Quote from: Syt on April 06, 2009, 11:30:49 AM
Quote from: Sheilbh on April 06, 2009, 11:24:32 AM
Apparently before it was ROJ TV it was banned from operating in the UK, France and Germany for a combination of links to a terrorist organisation and incitement to violence.  Though it was a controversial decision in the UK it apparently broadcast inflammatory statements designed to incite violence in Turkey and elsewhere so it was deemed to be breaking its license, and the law.

so what about Al-Jazeera broadcasting Al-Qaeda statements?

a better example is probably a number of arab-language newspapers working from London.

Syt

Quote from: Sheilbh on April 06, 2009, 12:59:39 PM
They operate from Qatar, not a NATO country.  I believe the US, the Saudis and just about everyone else has put pressure on the Qataris to more strictly control Al-Jazeera in Arabic (its English language broadcasts are of a different tone entirely) and I believe there's been some success there.  Also this station is alleged to have very close links to a terrorist group, they've been called that groups mouthpiece before.  I don't think even in their worst moments Al-Jazeera could be accuse of that.
Point taken for satellite, but I can get it via cable if I sign up for the news package.

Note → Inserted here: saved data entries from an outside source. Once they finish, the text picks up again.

-- pv_equiv track=rewrite | github.com/ShiwanthaH/MiddleOverStrikeRateOptimizer | Dataset/fetch_espncricinfo_styles.py | extract_styles_from_text
-- ===== SOURCE A (Python) =====
-- def extract_styles_from_text(text):
--     """Extract styles from plain text (rendered page)."""
--     batting_style = 'N/A'
--     bowling_style = 'N/A'
--     lines = text.split('\n')
--     for i, line in enumerate(lines):
--         stripped = line.strip()
--         if stripped.upper() == 'BATTING STYLE' and i + 1 < len(lines):
--             batting_style = lines[i + 1].strip()
--         if stripped.upper() == 'BOWLING STYLE' and i + 1 < len(lines):
--             bowling_style = lines[i + 1].strip()
--     return batting_style[:80], bowling_style[:80]
-- ===== SOURCE B (Python) =====
-- def extract_styles_from_text(text):
--     """Extract styles from plain text (rendered page)."""
--     lines = text.split('\n')
--
--     def last_value(label):
--         # scan backwards; the first hit from the end is A's last-wins value
--         for i in range(len(lines) - 2, -1, -1):
--             if lines[i].strip().upper() == label:
--                 return lines[i + 1].strip()[:80]
--         return 'N/A'
--
--     return last_value('BATTING STYLE'), last_value('BOWLING STYLE')
-- ===== Notes on version B (the rewrite author's own statement) =====
-- stated objective: alternative
-- what changed: Replaces A's single forward pass that accumulates both styles with two independent backward searches (per label) that early-return at the first match from the end, which is A's last-wins value.
import Mathlib
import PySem

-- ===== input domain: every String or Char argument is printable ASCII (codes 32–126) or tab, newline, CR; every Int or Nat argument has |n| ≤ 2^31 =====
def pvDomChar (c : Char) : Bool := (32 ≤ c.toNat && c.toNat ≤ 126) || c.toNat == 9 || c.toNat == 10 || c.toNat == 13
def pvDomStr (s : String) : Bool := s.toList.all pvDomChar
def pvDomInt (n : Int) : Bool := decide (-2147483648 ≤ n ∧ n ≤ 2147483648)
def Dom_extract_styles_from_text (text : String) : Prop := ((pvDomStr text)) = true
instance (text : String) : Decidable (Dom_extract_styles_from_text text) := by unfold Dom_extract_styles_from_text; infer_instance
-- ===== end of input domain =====

-- B replaces A's single forward accumulating pass by two independent backward searches,
-- one per label, each returning at the first match from the end (objective: alternative
-- decomposition, same O(n) cost).

-- ===== PORT A =====
-- A's loop body: two sequential guarded reassignments of the (batting, bowling) state.
def pvStepA (lines : List String) (st : String × String) (p : Int × String) : String × String :=
  let stripped := PySem.Str.strip p.2
  let st1 := if PySem.Str.upper stripped = "BATTING STYLE" ∧ p.1 + 1 < PySem.List.len lines
             then (PySem.Str.strip (PySem.List.pyGetD lines (p.1 + 1) ""), st.2) else st
  if PySem.Str.upper stripped = "BOWLING STYLE" ∧ p.1 + 1 < PySem.List.len lines
  then (st1.1, PySem.Str.strip (PySem.List.pyGetD lines (p.1 + 1) "")) else st1

def extract_styles_from_text (text : String) : String × String :=
  let lines := (PySem.Str.split? text "\n").getD []  -- sep "\n" ≠ "": split? is always some
  let st := (PySem.List.enumerate lines).foldl (pvStepA lines) ("N/A", "N/A")
  (PySem.Str.slice st.1 none (some 80), PySem.Str.slice st.2 none (some 80))

-- ===== PORT B =====
-- B's `for i in range(len(lines)-2, -1, -1)` with early return, transcribed as structural
-- recursion on the index: called with k = len(lines)-1, the branch `k+1 := succ k` inspects
-- index k, counting down.  lines.getD is exact here: every inspected index is in range.
def pvLastValue (lines : List String) (label : String) : Nat → String
  | 0 => "N/A"
  | k + 1 =>
      if PySem.Str.upper (PySem.Str.strip (lines.getD k "")) = label
      then PySem.Str.slice (PySem.Str.strip (lines.getD (k + 1) "")) none (some 80)
      else pvLastValue lines label k

def extract_styles_from_text_alt (text : String) : String × String :=
  let lines := (PySem.Str.split? text "\n").getD []  -- sep "\n" ≠ "": split? is always some
  (pvLastValue lines "BATTING STYLE" (lines.length - 1),
   pvLastValue lines "BOWLING STYLE" (lines.length - 1))

-- ===== PRECONDITION & SPEC =====
def Spec_extract_styles_from_text (text : String) (out : String × String) : Prop := out = extract_styles_from_text_alt text
instance (text : String) (out : String × String) : Decidable (Spec_extract_styles_from_text text out) := by unfold Spec_extract_styles_from_text; infer_instance

-- ===== CLAIM (what is proved, stated in full; the proofs are below) =====
def Claim_equal_extract_styles_from_text : Prop := ∀ (text : String), Dom_extract_styles_from_text text → Spec_extract_styles_from_text text (extract_styles_from_text text)

-- ===== LEMMAS AND PROOFS =====

-- the successor-pair step, componentwise form of A's body
def pvStepZ (st : String × String) (p : String × String) : String × String :=
  (if PySem.Str.upper (PySem.Str.strip p.1) = "BATTING STYLE" then PySem.Str.strip p.2 else st.1,
   if PySem.Str.upper (PySem.Str.strip p.1) = "BOWLING STYLE" then PySem.Str.strip p.2 else st.2)

-- A's enumerate-indexed fold over a suffix of `lines` equals the fold over successor pairs
theorem pv_enum_to_zip (lines : List String) :
    ∀ (suf : List String) (j : Nat), suf = lines.drop j → ∀ (init : String × String),
    (PySem.List.enumerate suf (j : Int)).foldl (pvStepA lines) init
      = (suf.zip suf.tail).foldl pvStepZ init := by
  intro suf
  induction suf with
  | nil => intro j _ init; simp [PySem.List.enumerate]
  | cons x xs ih =>
    intro j hj init
    have hlen : (lines.drop j).length = lines.length - j := List.length_drop
    have hj' : xs = lines.drop (j + 1) := by
      have := congrArg List.tail hj
      simpa [List.tail_drop] using this
    cases xs with
    | nil =>
      have hjlen : j + 1 = lines.length := by
        rw [← hj] at hlen; simp at hlen; omega
      have hng : ¬ ((j : Int) + 1 < (lines.length : Int)) := by omega
      have henum : PySem.List.enumerate [x] (j : Int) = [((j : Int), x)] := rfl
      rw [henum]
      simp [pvStepA, PySem.List.len_eq, hng]
    | cons y ys =>
      have hjlt : j + 1 < lines.length := by
        rw [← hj] at hlen; simp at hlen; omega
      have hy : PySem.List.pyGetD lines ((j : Int) + 1) "" = y := by
        have h1 : ((j : Int) + 1) = ((j + 1 : Nat) : Int) := by push_cast; ring
        rw [h1, PySem.List.pyGetD_natCast]
        have : lines[j + 1]? = some y := by
          have := List.getElem?_drop (xs := lines) (i := j + 1) (j := 0)
          rw [← hj'] at this
          simpa using this.symm
        simp [List.getD, this]
      have hguard : ((j : Int) + 1 < PySem.List.len lines) := by
        simp [PySem.List.len_eq]; omega
      have hstep : pvStepA lines init ((j : Int), x) = pvStepZ init (x, y) := by
        simp only [pvStepA, pvStepZ, hguard, and_true, hy]
        by_cases h1 : PySem.Str.upper (PySem.Str.strip x) = "BATTING STYLE" <;>
        by_cases h2 : PySem.Str.upper (PySem.Str.strip x) = "BOWLING STYLE" <;>
          simp [h1, h2]
      have henum : PySem.List.enumerate (x :: y :: ys) (j : Int)
          = ((j : Int), x) :: PySem.List.enumerate (y :: ys) ((j : Int) + 1) := rfl
      have hcast : ((j : Int) + 1) = ((j + 1 : Nat) : Int) := by push_cast; ring
      rw [henum, List.foldl_cons, hstep, hcast, ih (j + 1) hj']
      simp

-- A's successor-pair fold splits into two independent scalar folds
theorem pv_split :
    ∀ (l : List (String × String)) (a b : String),
    l.foldl pvStepZ (a, b)
      = (l.foldl (fun acc p => if PySem.Str.upper (PySem.Str.strip p.1) = "BATTING STYLE"
                               then PySem.Str.strip p.2 else acc) a,
         l.foldl (fun acc p => if PySem.Str.upper (PySem.Str.strip p.1) = "BOWLING STYLE"
                               then PySem.Str.strip p.2 else acc) b) := by
  intro l
  induction l with
  | nil => intro a b; rfl
  | cons p t ih =>
    intro a b
    simp only [List.foldl_cons, pvStepZ, ih]

-- the last-wins forward fold over the first k successor pairs, sliced, is B's backward search
theorem pv_fold_to_search (lines : List String) (label : String) :
    ∀ k, k ≤ (lines.zip lines.tail).length →
    PySem.Str.slice (((lines.zip lines.tail).take k).foldl
        (fun acc p => if PySem.Str.upper (PySem.Str.strip p.1) = label
                      then PySem.Str.strip p.2 else acc) "N/A") none (some 80)
      = pvLastValue lines label k := by
  intro k
  induction k with
  | zero => intro _; simp [pvLastValue]; decide
  | succ k ih =>
    intro hk
    have hk' : k < (lines.zip lines.tail).length := by omega
    have hkl : k < lines.length := by
      simp [List.length_zip] at hk'; omega
    have hkl1 : k + 1 < lines.length := by
      simp [List.length_zip, List.length_tail] at hk'; omega
    have hget : (lines.zip lines.tail)[k] = (lines[k], lines[k + 1]) := by
      simp [List.getElem_zip, List.getElem_tail]
    rw [List.take_add_one, List.foldl_append]
    have : (lines.zip lines.tail)[k]?.toList = [(lines[k], lines[k + 1])] := by
      simp [List.getElem?_eq_getElem hk', hget]
    rw [this]
    simp only [List.foldl_cons, List.foldl_nil]
    rw [pvLastValue]
    rw [List.getD_eq_getElem lines "" hkl, List.getD_eq_getElem lines "" hkl1]
    by_cases h : PySem.Str.upper (PySem.Str.strip lines[k]) = label
    · simp [h]
    · simp [h, ih (by omega)]

-- ===== VERDICT (by name: the statement is the Claim_ definition above) =====
theorem extract_styles_from_text_spec : Claim_equal_extract_styles_from_text := by
  intro text _
  unfold Spec_extract_styles_from_text extract_styles_from_text extract_styles_from_text_alt
  dsimp only
  set lines := (PySem.Str.split? text "\n").getD [] with hlines
  rw [show ((0 : Int)) = ((0 : Nat) : Int) from rfl]
  rw [pv_enum_to_zip lines lines 0 (by simp), pv_split]
  have hplen : (lines.zip lines.tail).length = lines.length - 1 := by
    simp [List.length_zip, List.length_tail]
  have htake : (lines.zip lines.tail).take (lines.length - 1) = lines.zip lines.tail := by
    rw [← hplen]; exact List.take_length
  have h1 := pv_fold_to_search lines "BATTING STYLE" (lines.length - 1) (by omega)
  have h2 := pv_fold_to_search lines "BOWLING STYLE" (lines.length - 1) (by omega)
  rw [htake] at h1 h2
  simp [h1, h2]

QuoteI take your point, though.  There is a thin line between broadcasting news - name a single news broadcaster in the world that doesn't show Al-Qaeda statements - and inciting violence.  I suppose context is everything and this Kurdish station has been found to be on the inciting side in four countries.  That doesn't mean it is but it does make me a bit more suspicious that this is just some nefarious Turkish plot to muzzle peace-loving Kurds.

Well, I think there's a difference between reporting that a new video has been released, then show a few images with a voice over giving the gist of the statement, or showing it full length without commentary.
I am, somehow, less interested in the weight and convolutions of Einstein's brain than in the near certainty that people of equal talent have lived and died in cotton fields and sweatshops.
—Stephen Jay Gould

Proud owner of 42 Zoupa Points.

Sheilbh

Quote from: Crazy_Ivan80 on April 06, 2009, 01:29:54 PM
a better example is probably a number of arab-language newspapers working from London.
I think you're right.  I think, generally speaking, if they incite violence against the UK or our allies they should be shut down and that is the law in this country. 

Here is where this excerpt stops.